[Stored data entries]
______
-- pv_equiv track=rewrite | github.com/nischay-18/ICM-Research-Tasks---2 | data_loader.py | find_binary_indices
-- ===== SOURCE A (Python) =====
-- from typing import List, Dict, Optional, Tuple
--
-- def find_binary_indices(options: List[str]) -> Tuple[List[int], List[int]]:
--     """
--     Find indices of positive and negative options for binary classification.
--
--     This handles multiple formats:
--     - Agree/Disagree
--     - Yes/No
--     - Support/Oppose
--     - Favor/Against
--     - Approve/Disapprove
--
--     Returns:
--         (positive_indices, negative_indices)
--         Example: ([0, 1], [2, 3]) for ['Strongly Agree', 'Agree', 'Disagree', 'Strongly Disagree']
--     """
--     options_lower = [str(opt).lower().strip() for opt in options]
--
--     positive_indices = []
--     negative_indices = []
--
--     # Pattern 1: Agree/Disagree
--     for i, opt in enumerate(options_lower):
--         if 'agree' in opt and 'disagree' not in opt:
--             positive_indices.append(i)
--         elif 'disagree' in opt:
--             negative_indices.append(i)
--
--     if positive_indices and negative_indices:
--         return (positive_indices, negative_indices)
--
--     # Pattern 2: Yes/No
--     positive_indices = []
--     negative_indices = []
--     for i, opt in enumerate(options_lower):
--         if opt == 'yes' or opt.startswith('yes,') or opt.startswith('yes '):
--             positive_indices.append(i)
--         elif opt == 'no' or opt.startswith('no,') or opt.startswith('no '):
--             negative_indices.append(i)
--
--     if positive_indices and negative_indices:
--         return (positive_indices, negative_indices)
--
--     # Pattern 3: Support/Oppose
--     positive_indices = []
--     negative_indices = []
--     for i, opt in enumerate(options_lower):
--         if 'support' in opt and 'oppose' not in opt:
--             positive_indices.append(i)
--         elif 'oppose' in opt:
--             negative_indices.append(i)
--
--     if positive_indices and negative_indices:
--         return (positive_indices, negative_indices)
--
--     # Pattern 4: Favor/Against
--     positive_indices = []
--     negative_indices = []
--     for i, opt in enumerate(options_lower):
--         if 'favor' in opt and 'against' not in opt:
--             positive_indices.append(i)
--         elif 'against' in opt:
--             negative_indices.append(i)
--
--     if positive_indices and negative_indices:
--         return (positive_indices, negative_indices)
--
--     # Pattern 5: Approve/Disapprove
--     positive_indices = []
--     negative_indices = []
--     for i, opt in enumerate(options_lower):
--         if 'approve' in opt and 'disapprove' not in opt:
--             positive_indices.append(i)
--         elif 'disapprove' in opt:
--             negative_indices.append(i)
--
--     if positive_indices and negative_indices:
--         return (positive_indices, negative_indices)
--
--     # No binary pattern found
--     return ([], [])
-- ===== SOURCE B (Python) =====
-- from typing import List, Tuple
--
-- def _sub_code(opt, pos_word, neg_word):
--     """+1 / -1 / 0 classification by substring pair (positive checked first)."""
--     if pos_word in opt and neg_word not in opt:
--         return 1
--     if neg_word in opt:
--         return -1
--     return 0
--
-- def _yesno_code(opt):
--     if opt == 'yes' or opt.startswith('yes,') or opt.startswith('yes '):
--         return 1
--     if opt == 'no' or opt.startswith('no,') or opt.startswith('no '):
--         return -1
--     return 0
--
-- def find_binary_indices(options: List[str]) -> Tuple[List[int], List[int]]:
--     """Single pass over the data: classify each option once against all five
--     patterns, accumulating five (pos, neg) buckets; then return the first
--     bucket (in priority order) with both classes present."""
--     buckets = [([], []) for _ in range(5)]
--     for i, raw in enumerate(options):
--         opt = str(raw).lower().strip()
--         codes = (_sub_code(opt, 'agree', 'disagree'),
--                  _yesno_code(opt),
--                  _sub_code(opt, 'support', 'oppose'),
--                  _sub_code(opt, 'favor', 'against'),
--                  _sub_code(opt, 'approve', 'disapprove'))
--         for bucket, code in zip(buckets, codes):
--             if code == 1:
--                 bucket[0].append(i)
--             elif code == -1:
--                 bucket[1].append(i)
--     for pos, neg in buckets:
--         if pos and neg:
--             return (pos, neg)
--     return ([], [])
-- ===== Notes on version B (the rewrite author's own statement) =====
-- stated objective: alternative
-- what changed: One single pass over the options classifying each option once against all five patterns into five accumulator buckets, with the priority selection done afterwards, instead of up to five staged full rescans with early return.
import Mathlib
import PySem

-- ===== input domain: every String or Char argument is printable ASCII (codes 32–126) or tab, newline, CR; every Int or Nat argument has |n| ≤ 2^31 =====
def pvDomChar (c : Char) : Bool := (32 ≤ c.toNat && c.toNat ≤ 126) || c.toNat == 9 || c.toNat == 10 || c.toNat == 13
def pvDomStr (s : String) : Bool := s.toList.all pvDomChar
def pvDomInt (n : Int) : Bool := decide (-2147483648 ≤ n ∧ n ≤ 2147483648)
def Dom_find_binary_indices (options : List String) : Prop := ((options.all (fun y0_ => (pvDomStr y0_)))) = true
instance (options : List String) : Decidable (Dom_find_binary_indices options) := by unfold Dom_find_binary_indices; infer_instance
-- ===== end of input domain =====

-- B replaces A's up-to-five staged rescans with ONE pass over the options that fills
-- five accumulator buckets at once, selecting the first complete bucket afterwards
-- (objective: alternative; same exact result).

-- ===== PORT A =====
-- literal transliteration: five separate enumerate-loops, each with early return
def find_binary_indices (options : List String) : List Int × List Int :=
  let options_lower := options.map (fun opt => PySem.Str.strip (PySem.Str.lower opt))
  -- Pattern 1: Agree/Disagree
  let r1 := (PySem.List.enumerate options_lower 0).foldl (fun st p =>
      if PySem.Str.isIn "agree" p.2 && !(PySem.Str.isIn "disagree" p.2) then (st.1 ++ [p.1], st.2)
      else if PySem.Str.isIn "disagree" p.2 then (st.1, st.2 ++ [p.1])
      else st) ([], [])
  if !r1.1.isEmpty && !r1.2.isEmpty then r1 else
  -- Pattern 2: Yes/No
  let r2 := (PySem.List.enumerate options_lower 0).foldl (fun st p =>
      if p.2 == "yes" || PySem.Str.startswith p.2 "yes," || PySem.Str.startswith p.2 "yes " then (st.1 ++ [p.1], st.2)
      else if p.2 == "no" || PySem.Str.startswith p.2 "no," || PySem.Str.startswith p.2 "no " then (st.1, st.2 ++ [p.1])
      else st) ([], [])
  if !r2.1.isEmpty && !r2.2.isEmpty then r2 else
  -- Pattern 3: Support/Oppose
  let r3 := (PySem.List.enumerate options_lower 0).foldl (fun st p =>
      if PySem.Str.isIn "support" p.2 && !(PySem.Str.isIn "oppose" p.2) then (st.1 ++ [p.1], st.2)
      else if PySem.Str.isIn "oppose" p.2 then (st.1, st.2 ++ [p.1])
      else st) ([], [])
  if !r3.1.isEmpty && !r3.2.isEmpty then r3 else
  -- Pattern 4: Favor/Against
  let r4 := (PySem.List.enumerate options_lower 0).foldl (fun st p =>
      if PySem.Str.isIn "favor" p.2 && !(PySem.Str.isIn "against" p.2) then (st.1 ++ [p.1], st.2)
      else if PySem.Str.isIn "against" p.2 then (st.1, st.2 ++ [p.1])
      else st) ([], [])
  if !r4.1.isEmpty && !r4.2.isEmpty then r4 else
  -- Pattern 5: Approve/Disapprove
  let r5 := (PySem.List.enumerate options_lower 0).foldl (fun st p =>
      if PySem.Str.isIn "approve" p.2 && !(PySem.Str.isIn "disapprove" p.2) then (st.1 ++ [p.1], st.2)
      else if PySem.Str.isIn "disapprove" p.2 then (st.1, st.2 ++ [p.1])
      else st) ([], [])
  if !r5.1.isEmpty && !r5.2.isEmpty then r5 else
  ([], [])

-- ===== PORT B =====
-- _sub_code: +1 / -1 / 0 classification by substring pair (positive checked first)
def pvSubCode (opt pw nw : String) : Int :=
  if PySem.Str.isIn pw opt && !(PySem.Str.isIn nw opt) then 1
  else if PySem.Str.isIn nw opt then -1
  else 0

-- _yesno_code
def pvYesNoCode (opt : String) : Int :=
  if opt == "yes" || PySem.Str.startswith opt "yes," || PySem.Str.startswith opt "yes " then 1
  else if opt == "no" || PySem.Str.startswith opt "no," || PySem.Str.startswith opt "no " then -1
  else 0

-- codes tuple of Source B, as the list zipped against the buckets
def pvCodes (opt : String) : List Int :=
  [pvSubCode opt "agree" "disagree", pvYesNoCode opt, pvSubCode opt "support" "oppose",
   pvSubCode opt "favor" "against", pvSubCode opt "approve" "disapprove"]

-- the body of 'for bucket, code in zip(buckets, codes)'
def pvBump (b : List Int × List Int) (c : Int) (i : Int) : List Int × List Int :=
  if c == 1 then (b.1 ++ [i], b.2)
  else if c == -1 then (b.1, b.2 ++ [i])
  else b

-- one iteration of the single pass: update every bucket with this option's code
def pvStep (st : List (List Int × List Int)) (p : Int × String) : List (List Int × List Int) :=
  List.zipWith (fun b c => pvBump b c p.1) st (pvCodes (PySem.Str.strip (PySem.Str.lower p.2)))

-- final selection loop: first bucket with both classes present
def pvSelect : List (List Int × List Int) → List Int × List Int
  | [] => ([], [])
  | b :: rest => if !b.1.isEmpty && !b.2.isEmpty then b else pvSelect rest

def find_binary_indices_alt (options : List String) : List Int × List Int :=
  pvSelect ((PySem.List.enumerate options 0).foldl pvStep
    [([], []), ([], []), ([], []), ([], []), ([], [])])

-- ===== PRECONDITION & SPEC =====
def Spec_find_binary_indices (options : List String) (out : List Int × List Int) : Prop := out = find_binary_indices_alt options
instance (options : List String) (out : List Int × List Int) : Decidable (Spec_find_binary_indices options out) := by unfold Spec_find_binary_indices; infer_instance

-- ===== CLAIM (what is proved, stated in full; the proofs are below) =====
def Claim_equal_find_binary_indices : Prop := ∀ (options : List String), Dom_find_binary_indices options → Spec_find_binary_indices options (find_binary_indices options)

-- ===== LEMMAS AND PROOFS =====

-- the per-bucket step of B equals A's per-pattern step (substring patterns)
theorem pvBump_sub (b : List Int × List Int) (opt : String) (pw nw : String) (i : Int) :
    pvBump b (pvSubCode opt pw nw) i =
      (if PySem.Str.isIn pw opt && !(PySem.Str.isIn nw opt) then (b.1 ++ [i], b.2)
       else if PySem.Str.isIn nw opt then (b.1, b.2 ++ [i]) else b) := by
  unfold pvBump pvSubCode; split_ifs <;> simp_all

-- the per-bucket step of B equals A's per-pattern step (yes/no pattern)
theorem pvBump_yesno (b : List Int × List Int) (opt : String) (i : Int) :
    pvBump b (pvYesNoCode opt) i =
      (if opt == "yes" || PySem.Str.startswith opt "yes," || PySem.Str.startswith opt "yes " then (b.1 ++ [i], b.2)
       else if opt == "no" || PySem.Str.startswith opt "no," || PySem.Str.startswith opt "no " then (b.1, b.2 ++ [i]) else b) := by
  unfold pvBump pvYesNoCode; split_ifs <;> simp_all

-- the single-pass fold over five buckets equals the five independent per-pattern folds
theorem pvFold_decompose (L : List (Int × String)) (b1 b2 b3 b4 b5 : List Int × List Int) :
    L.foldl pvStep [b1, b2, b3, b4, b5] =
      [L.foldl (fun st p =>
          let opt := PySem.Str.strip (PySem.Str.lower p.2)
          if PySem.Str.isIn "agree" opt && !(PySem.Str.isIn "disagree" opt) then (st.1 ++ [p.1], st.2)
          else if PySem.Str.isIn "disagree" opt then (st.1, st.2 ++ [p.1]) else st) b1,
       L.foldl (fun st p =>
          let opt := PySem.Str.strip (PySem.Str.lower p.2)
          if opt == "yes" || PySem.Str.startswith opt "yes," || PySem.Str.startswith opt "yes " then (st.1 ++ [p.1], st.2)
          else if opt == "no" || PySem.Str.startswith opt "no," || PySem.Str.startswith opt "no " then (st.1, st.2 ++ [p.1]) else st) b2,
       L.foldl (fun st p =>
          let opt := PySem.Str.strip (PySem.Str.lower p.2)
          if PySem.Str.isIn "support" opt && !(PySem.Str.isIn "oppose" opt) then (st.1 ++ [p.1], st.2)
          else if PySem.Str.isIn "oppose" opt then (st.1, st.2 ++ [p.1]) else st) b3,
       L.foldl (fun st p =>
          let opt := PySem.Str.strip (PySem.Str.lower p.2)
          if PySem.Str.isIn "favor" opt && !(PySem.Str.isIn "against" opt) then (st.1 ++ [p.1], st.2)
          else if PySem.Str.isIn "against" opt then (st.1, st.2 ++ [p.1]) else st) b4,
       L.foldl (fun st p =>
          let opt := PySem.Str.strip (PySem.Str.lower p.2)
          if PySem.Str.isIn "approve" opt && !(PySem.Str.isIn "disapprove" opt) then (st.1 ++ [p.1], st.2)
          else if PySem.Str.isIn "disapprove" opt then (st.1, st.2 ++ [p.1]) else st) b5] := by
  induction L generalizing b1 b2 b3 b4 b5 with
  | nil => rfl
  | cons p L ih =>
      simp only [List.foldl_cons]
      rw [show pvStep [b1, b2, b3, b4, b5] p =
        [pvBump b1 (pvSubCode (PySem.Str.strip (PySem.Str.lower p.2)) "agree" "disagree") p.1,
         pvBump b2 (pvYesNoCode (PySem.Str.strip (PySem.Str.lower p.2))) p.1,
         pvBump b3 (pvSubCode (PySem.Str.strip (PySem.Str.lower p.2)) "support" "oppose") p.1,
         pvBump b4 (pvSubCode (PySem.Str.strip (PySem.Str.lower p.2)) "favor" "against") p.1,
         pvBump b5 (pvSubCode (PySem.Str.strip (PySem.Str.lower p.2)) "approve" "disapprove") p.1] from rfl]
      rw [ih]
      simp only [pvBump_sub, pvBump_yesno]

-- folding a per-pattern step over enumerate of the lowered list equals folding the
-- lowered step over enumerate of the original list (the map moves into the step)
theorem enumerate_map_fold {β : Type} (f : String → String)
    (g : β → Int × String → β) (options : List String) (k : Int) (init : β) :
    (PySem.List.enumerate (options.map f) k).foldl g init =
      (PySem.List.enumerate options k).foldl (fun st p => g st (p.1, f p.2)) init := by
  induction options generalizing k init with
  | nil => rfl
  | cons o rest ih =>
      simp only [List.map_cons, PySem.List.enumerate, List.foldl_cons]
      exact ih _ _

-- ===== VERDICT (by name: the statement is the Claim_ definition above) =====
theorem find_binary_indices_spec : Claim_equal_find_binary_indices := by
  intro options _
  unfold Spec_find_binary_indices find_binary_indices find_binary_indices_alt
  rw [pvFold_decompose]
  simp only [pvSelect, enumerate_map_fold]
______
Set down, exactly as they appear above, all lines from the one that has "def Dom_find_binary_indices (options" down to the one that has "let r5 := (PySem.List.enumerate", including those two and no others.

def Dom_find_binary_indices (options : List String) : Prop := ((options.all (fun y0_ => (pvDomStr y0_)))) = true
instance (options : List String) : Decidable (Dom_find_binary_indices options) := by unfold Dom_find_binary_indices; infer_instance
-- ===== end of input domain =====

-- B replaces A's up-to-five staged rescans with ONE pass over the options that fills
-- five accumulator buckets at once, selecting the first complete bucket afterwards
-- (objective: alternative; same exact result).

-- ===== PORT A =====
-- literal transliteration: five separate enumerate-loops, each with early return
def find_binary_indices (options : List String) : List Int × List Int :=
  let options_lower := options.map (fun opt => PySem.Str.strip (PySem.Str.lower opt))
  -- Pattern 1: Agree/Disagree
  let r1 := (PySem.List.enumerate options_lower 0).foldl (fun st p =>
      if PySem.Str.isIn "agree" p.2 && !(PySem.Str.isIn "disagree" p.2) then (st.1 ++ [p.1], st.2)
      else if PySem.Str.isIn "disagree" p.2 then (st.1, st.2 ++ [p.1])
      else st) ([], [])
  if !r1.1.isEmpty && !r1.2.isEmpty then r1 else
  -- Pattern 2: Yes/No
  let r2 := (PySem.List.enumerate options_lower 0).foldl (fun st p =>
      if p.2 == "yes" || PySem.Str.startswith p.2 "yes," || PySem.Str.startswith p.2 "yes " then (st.1 ++ [p.1], st.2)
      else if p.2 == "no" || PySem.Str.startswith p.2 "no," || PySem.Str.startswith p.2 "no " then (st.1, st.2 ++ [p.1])
      else st) ([], [])
  if !r2.1.isEmpty && !r2.2.isEmpty then r2 else
  -- Pattern 3: Support/Oppose
  let r3 := (PySem.List.enumerate options_lower 0).foldl (fun st p =>
      if PySem.Str.isIn "support" p.2 && !(PySem.Str.isIn "oppose" p.2) then (st.1 ++ [p.1], st.2)
      else if PySem.Str.isIn "oppose" p.2 then (st.1, st.2 ++ [p.1])
      else st) ([], [])
  if !r3.1.isEmpty && !r3.2.isEmpty then r3 else
  -- Pattern 4: Favor/Against
  let r4 := (PySem.List.enumerate options_lower 0).foldl (fun st p =>
      if PySem.Str.isIn "favor" p.2 && !(PySem.Str.isIn "against" p.2) then (st.1 ++ [p.1], st.2)
      else if PySem.Str.isIn "against" p.2 then (st.1, st.2 ++ [p.1])
      else st) ([], [])
  if !r4.1.isEmpty && !r4.2.isEmpty then r4 else
  -- Pattern 5: Approve/Disapprove
  let r5 := (PySem.List.enumerate options_lower 0).foldl (fun st p =>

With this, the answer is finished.